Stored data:
········

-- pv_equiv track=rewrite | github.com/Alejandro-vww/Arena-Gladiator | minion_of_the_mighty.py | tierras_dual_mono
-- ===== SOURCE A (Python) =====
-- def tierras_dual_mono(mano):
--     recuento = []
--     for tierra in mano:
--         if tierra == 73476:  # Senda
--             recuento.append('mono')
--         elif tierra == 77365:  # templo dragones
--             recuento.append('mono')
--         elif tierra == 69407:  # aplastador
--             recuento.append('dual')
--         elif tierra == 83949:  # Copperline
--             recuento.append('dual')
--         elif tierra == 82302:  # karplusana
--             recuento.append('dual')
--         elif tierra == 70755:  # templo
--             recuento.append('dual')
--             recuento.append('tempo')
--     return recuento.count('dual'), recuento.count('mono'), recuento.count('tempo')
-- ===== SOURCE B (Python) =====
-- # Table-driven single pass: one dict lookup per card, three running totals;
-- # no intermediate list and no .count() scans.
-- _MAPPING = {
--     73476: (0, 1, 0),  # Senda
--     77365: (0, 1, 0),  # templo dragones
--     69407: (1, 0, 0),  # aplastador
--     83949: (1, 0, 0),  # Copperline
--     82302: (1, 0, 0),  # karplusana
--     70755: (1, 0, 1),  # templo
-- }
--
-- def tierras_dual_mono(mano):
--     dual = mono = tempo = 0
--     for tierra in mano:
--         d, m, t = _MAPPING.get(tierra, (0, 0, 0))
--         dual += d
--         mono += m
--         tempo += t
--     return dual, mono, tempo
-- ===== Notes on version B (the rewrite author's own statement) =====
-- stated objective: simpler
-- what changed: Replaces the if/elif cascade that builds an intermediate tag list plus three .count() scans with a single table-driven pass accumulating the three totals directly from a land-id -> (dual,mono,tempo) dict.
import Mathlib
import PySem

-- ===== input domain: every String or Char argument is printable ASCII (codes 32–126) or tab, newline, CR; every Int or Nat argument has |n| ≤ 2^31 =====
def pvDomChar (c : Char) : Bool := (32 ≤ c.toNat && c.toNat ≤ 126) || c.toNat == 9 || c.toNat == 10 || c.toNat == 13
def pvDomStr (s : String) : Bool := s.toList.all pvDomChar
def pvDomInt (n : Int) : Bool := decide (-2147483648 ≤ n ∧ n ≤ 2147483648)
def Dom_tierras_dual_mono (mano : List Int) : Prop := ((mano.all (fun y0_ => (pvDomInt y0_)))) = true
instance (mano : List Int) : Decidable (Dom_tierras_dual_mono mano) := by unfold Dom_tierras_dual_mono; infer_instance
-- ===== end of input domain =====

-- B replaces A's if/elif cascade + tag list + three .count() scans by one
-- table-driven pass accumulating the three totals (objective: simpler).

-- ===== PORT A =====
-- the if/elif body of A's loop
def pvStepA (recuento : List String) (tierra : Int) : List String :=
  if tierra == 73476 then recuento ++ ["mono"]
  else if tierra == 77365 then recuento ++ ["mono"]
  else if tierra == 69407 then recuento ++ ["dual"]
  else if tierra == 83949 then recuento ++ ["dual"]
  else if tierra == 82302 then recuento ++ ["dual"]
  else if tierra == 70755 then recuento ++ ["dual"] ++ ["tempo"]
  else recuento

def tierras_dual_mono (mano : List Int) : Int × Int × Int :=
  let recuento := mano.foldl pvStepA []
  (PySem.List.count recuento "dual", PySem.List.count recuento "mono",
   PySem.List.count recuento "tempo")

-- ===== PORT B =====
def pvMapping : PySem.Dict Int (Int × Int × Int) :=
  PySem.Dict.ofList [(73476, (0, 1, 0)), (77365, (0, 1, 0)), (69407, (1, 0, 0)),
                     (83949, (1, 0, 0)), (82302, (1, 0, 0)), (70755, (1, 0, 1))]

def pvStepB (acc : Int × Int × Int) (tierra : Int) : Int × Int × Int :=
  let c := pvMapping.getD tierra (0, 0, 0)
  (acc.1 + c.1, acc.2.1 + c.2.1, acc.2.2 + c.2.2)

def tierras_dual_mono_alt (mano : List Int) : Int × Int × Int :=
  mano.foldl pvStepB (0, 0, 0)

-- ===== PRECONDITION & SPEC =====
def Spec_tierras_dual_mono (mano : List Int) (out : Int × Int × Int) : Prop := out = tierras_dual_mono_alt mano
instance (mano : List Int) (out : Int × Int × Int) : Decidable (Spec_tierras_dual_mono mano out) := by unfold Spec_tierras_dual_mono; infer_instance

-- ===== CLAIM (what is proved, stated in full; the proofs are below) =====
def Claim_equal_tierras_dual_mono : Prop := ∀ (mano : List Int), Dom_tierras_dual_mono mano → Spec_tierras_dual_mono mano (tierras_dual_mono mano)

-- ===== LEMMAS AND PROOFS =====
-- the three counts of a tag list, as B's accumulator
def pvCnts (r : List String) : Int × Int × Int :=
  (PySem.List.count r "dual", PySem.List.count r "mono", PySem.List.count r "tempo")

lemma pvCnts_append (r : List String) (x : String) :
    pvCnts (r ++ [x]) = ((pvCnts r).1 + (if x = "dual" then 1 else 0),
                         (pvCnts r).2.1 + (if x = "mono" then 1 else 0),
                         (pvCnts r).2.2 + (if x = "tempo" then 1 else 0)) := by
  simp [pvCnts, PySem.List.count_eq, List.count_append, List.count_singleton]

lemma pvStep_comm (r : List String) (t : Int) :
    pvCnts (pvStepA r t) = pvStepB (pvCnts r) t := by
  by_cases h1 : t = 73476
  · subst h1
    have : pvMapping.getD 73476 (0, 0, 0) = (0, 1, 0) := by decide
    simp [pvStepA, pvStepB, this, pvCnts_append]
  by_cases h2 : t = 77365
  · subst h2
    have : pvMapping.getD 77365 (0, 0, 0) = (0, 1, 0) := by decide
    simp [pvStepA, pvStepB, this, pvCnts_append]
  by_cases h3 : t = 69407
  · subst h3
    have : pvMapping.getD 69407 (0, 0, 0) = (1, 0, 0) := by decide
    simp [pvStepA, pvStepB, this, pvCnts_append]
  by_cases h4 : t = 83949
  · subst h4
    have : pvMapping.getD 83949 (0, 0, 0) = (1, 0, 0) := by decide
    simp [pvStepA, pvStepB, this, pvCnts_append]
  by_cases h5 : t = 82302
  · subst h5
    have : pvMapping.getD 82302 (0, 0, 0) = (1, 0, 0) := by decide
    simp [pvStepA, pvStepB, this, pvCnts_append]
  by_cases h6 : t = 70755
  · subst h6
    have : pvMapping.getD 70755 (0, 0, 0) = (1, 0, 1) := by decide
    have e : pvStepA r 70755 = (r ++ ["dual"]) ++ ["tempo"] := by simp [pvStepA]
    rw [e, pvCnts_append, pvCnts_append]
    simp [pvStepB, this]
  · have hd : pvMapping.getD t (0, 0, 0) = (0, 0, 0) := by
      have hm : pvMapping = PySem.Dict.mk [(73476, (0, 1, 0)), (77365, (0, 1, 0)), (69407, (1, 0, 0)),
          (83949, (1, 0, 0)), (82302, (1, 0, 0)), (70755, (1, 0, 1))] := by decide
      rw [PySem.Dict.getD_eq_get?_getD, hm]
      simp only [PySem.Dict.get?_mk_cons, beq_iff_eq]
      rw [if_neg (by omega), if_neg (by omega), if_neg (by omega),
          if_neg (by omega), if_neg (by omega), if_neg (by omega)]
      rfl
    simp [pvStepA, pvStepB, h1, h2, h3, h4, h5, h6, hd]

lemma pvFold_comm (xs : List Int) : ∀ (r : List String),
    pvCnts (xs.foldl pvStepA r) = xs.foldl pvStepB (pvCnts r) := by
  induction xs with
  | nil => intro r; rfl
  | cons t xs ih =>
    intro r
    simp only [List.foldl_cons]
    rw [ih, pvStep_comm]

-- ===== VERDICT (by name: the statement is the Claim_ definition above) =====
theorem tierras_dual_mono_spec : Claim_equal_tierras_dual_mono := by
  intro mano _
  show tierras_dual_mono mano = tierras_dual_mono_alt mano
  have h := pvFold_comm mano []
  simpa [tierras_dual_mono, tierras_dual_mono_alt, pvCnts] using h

········

> **GOAL OF THE EXERCISE**
Only the lines above from the line with "-- ===== PORT B" to the line with "(pvCnts r).2.2 +", those two lines included, should be reproduced exactly.

> **SOLUTION TO THE EXERCISE**
-- ===== PORT B =====
def pvMapping : PySem.Dict Int (Int × Int × Int) :=
  PySem.Dict.ofList [(73476, (0, 1, 0)), (77365, (0, 1, 0)), (69407, (1, 0, 0)),
                     (83949, (1, 0, 0)), (82302, (1, 0, 0)), (70755, (1, 0, 1))]

def pvStepB (acc : Int × Int × Int) (tierra : Int) : Int × Int × Int :=
  let c := pvMapping.getD tierra (0, 0, 0)
  (acc.1 + c.1, acc.2.1 + c.2.1, acc.2.2 + c.2.2)

def tierras_dual_mono_alt (mano : List Int) : Int × Int × Int :=
  mano.foldl pvStepB (0, 0, 0)

-- ===== PRECONDITION & SPEC =====
def Spec_tierras_dual_mono (mano : List Int) (out : Int × Int × Int) : Prop := out = tierras_dual_mono_alt mano
instance (mano : List Int) (out : Int × Int × Int) : Decidable (Spec_tierras_dual_mono mano out) := by unfold Spec_tierras_dual_mono; infer_instance

-- ===== CLAIM (what is proved, stated in full; the proofs are below) =====
def Claim_equal_tierras_dual_mono : Prop := ∀ (mano : List Int), Dom_tierras_dual_mono mano → Spec_tierras_dual_mono mano (tierras_dual_mono mano)

-- ===== LEMMAS AND PROOFS =====
-- the three counts of a tag list, as B's accumulator
def pvCnts (r : List String) : Int × Int × Int :=
  (PySem.List.count r "dual", PySem.List.count r "mono", PySem.List.count r "tempo")

lemma pvCnts_append (r : List String) (x : String) :
    pvCnts (r ++ [x]) = ((pvCnts r).1 + (if x = "dual" then 1 else 0),
                         (pvCnts r).2.1 + (if x = "mono" then 1 else 0),
                         (pvCnts r).2.2 + (if x = "tempo" then 1 else 0)) := by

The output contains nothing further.